I bought some used track, piers, and transformer several months ago and the person I purchased from found a non-functioning Lifelike FA2 that he threw into the lot. The steps on one side were broken off but were still in the case so should be repairable with some superglue. The loco housing came off really easily and I found the headlight was detached in addition to the wires from the trucks to the motor. Not quite sure how everything got detached but after I did some research, found out how to rewire everything. I'd like to try and resolder the wiring and see if I can get it to function again. I figure it's a free loco if I can get it working again, if motor is dead then I'll use it as a dummy loco or something. When I was fiddling with the wires, I found the insulation was really stiff, difficult to strip and turned white when I bent them. I figure it would be best to replace the wire rather than use the original ones. My question is...what is the best guage to use as replacement?

Thanks,

Kevin


----------



## NIMT (Jan 6, 2011)

18 to 22 gauge fine stranded wire will work great!


----------



## Xnats (Dec 5, 2010)

Just because this is N Scale I,m going to say #28 awg is a better all around size. Sean has way more experience them me, but the 18 gauge just seems huge. That would be a tough solder onto a DCC circuit board, for future use/ upgrades. A good free source of #28 wire is from an old ribbon ide cable from a computer.


----------



## NIMT (Jan 6, 2011)

You know what Stan is exacty right... I was in HO mode...hwell:
N #24 to #28 awg would be a lot better.
It needs to be the soft jacketed fine stranded wire for flexability.


----------



## makarick123 (Jun 18, 2011)

*great answer*

:thumbsup:


NIMT said:


> You know what Stan is exacty right... I was in HO mode...hwell:
> N #24 to #28 awg would be a lot better.
> It needs to be the soft jacketed fine stranded wire for flexability.


I always cut my wires a little longer than needed , strip both ends but one end strip longer , twist ends neatly and tightly tin the longer stripped end solder this connection to the harder to get to connection then after cool slide the insulation up to the soldered end prepare the other end of the wire cutting to a suitable length, twist, tin and solder.
Another handy thing to have on hand is liquid electrical tape a little dab makes a nice neat job keeps wires from causing shorts too!

Hope my 2 cents worth helps someone out -good luck with the loco.
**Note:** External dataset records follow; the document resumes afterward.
theorem mergeStep_inv {P : List (Int × Int)} {verts : List Int} {comps : List (List Int)}
    {e : Int × Int} (hInv : CompsInv P verts comps) (hu : e.1 ∈ verts) (hv : e.2 ∈ verts) :
    CompsInv (P ++ [e]) verts (mergeStep comps e) := by
  obtain ⟨h_ne, h_nd, h_mem, h_sound, h_comp⟩ := hInv
  obtain ⟨cu, hfu, hcu_mem, hu_cu⟩ := find?_comp ((h_mem e.1).2 hu)
  obtain ⟨cv, hfv, hcv_mem, hv_cv⟩ := find?_comp ((h_mem e.2).2 hv)
  have huniq_u : ∀ c ∈ comps, e.1 ∈ c → c = cu := fun c hc hx => comp_unique h_nd hc hcu_mem hx hu_cu
  have huniq_v : ∀ c ∈ comps, e.2 ∈ c → c = cv := fun c hc hx => comp_unique h_nd hc hcv_mem hx hv_cv
  rw [mergeStep]
  simp only [hfu, hfv, Option.getD_some]
  by_cases hvcu : e.2 ∈ cu
  · rw [if_pos (by simpa using hvcu)]
    refine ⟨h_ne, h_nd, h_mem, ?_, ?_⟩
    · exact fun c hc x hx y hy => conn_mono (h_sound c hc x hx y hy)
    · intro e' he'
      rcases List.mem_append.1 he' with he' | he'
      · exact h_comp e' he'
      · have : e' = e := by simpa using he'
        exact this ▸ ⟨cu, hcu_mem, hu_cu, hvcu⟩
  · rw [if_neg (by simpa using hvcu)]
    have hcune : cu ≠ cv := fun hh => hvcu (hh ▸ hv_cv)
    have hnodups := (List.nodup_flatten.1 h_nd).1
    have hpw := (List.nodup_flatten.1 h_nd).2
    have hdisj_uv : cu.Disjoint cv := hpw.forall (fun _ _ hd => hd.symm) hcu_mem hcv_mem hcune
    have hmem' : ∀ c, c ∈ (comps.filter (fun c => !(c.contains e.1) && !(c.contains e.2)))
          ++ [cu ++ cv] ↔ (c ∈ comps ∧ e.1 ∉ c ∧ e.2 ∉ c) ∨ c = cu ++ cv := by
      intro c
      simp [List.mem_filter, List.mem_append]
    have hqfalse : ∀ c ∈ comps, ¬(!(c.contains e.1) && !(c.contains e.2)) = true →
        c = cu ∨ c = cv := by
      intro c hc hq
      rw [Bool.and_eq_true, Bool.not_eq_true', Bool.not_eq_true'] at hq
      rcases not_and_or.1 hq with hq | hq
      · exact Or.inl (huniq_u c hc (List.contains_iff_mem.1 (Bool.ne_false_iff.1 hq)))
      · exact Or.inr (huniq_v c hc (List.contains_iff_mem.1 (Bool.ne_false_iff.1 hq)))
    have hflat' : ((comps.filter (fun c => !(c.contains e.1) && !(c.contains e.2)))
        ++ [cu ++ cv]).flatten = (comps.filter
          (fun c => !(c.contains e.1) && !(c.contains e.2))).flatten ++ (cu ++ cv) := by
      simp
    refine ⟨?_, ?_, ?_, ?_, ?_⟩
    · intro c hc
      rcases (hmem' c).1 hc with ⟨hc, -, -⟩ | rfl
      · exact h_ne c hc
      · simp [h_ne cu hcu_mem]
    · rw [hflat']
      have hnf : (comps.filter (fun c => !(c.contains e.1) && !(c.contains e.2))).flatten.Nodup :=
        h_nd.sublist (List.filter_sublist.flatten)
      have hsubf : ∀ x ∈ (comps.filter
          (fun c => !(c.contains e.1) && !(c.contains e.2))).flatten, x ∉ cu ++ cv := by
        intro x hx
        obtain ⟨c, hc, hxc⟩ := List.mem_flatten.1 hx
        obtain ⟨hcc, hq⟩ := List.mem_filter.1 hc
        rw [Bool.and_eq_true, Bool.not_eq_true', Bool.not_eq_true'] at hq
        intro hxcucv
        rcases List.mem_append.1 hxcucv with hxcu | hxcv
        · have hceq : c = cu := comp_unique h_nd hcc hcu_mem hxc hxcu
          exact absurd hq.1 (by rw [hceq]; simp [hu_cu])
        · have hceq : c = cv := comp_unique h_nd hcc hcv_mem hxc hxcv
          exact absurd hq.2 (by rw [hceq]; simp [hv_cv])
      refine List.nodup_append.2 ⟨hnf, ?_, ?_⟩
      · exact List.nodup_append.2 ⟨hnodups cu hcu_mem, hnodups cv hcv_mem,
          fun x hx b hb hxb => hdisj_uv hx (hxb ▸ hb)⟩
      · exact fun x hx b hb hxb => hsubf x hx (hxb ▸ hb)
    · intro x
      rw [hflat']
      constructor
      · intro hx
        rcases List.mem_append.1 hx with hx | hx
        · obtain ⟨c, hc, hxc⟩ := List.mem_flatten.1 hx
          exact (h_mem x).1 (List.mem_flatten.2 ⟨c, (List.mem_filter.1 hc).1, hxc⟩)
        · rcases List.mem_append.1 hx with hx | hx
          · exact (h_mem x).1 (List.mem_flatten.2 ⟨cu, hcu_mem, hx⟩)
          · exact (h_mem x).1 (List.mem_flatten.2 ⟨cv, hcv_mem, hx⟩)
      · intro hx
        obtain ⟨c, hc, hxc⟩ := List.mem_flatten.1 ((h_mem x).2 hx)
        by_cases hq : (!(c.contains e.1) && !(c.contains e.2)) = true
        · exact List.mem_append_left _ (List.mem_flatten.2 ⟨c, List.mem_filter.2 ⟨hc, hq⟩, hxc⟩)
        · rcases hqfalse c hc hq with rfl | rfl
          · exact List.mem_append_right _ (List.mem_append_left _ hxc)
          · exact List.mem_append_right _ (List.mem_append_right _ hxc)
    · intro c hc x hx y hy
      rcases (hmem' c).1 hc with ⟨hcc, -, -⟩ | rfl
      · exact conn_mono (h_sound c hcc x hx y hy)
      · have hedge : ERel (P ++ [e]) e.1 e.2 := Or.inl (by simp)
        have hedge' : ERel (P ++ [e]) e.2 e.1 := Or.inr (by simp)
        have hxu : ∀ z ∈ cu, EConn (P ++ [e]) z e.1 :=
          fun z hz => conn_mono (h_sound cu hcu_mem z hz e.1 hu_cu)
        have hxv : ∀ z ∈ cv, EConn (P ++ [e]) z e.2 :=
          fun z hz => conn_mono (h_sound cv hcv_mem z hz e.2 hv_cv)
        rcases List.mem_append.1 hx with hxcu | hxcv <;>
          rcases List.mem_append.1 hy with hycu | hycv
        · exact conn_mono (h_sound cu hcu_mem x hxcu y hycu)
        · exact ((hxu x hxcu).tail hedge).trans (econn_symm (hxv y hycv))
        · exact ((hxv x hxcv).tail hedge').trans (econn_symm (hxu y hycu))
        · exact conn_mono (h_sound cv hcv_mem x hxcv y hycv)
    · intro e' he'
      rcases List.mem_append.1 he' with he' | he'
      · obtain ⟨c, hc, h1, h2⟩ := h_comp e' he'
        by_cases hq : (!(c.contains e.1) && !(c.contains e.2)) = true
        · refine ⟨c, List.mem_append_left _ (List.mem_filter.2 ⟨hc, hq⟩), h1, h2⟩
        · rcases hqfalse c hc hq with hceq | hceq
          · exact ⟨cu ++ cv, (hmem' _).2 (Or.inr rfl), List.mem_append_left _ (hceq ▸ h1),
              List.mem_append_left _ (hceq ▸ h2)⟩
          · exact ⟨cu ++ cv, (hmem' _).2 (Or.inr rfl), List.mem_append_right _ (hceq ▸ h1),
              List.mem_append_right _ (hceq ▸ h2)⟩
      · have : e' = e := by simpa using he'
        subst this
        exact ⟨cu ++ cv, (hmem' _).2 (Or.inr rfl), List.mem_append_left _ hu_cu,
          List.mem_append_right _ hv_cv⟩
You can find me on ebay makarick123


----------



## flyvemaskin (Nov 19, 2011)

The llife like FA-2 is a supurb pulling loco, it's heavy weight really helps, and it's well worth the effort to get it going again. Even a new motor would still be worth it. I have a powered A & B and they'll easily pull everything I own, run great also. I'a a big fan of Life Like's newer equipment.


----------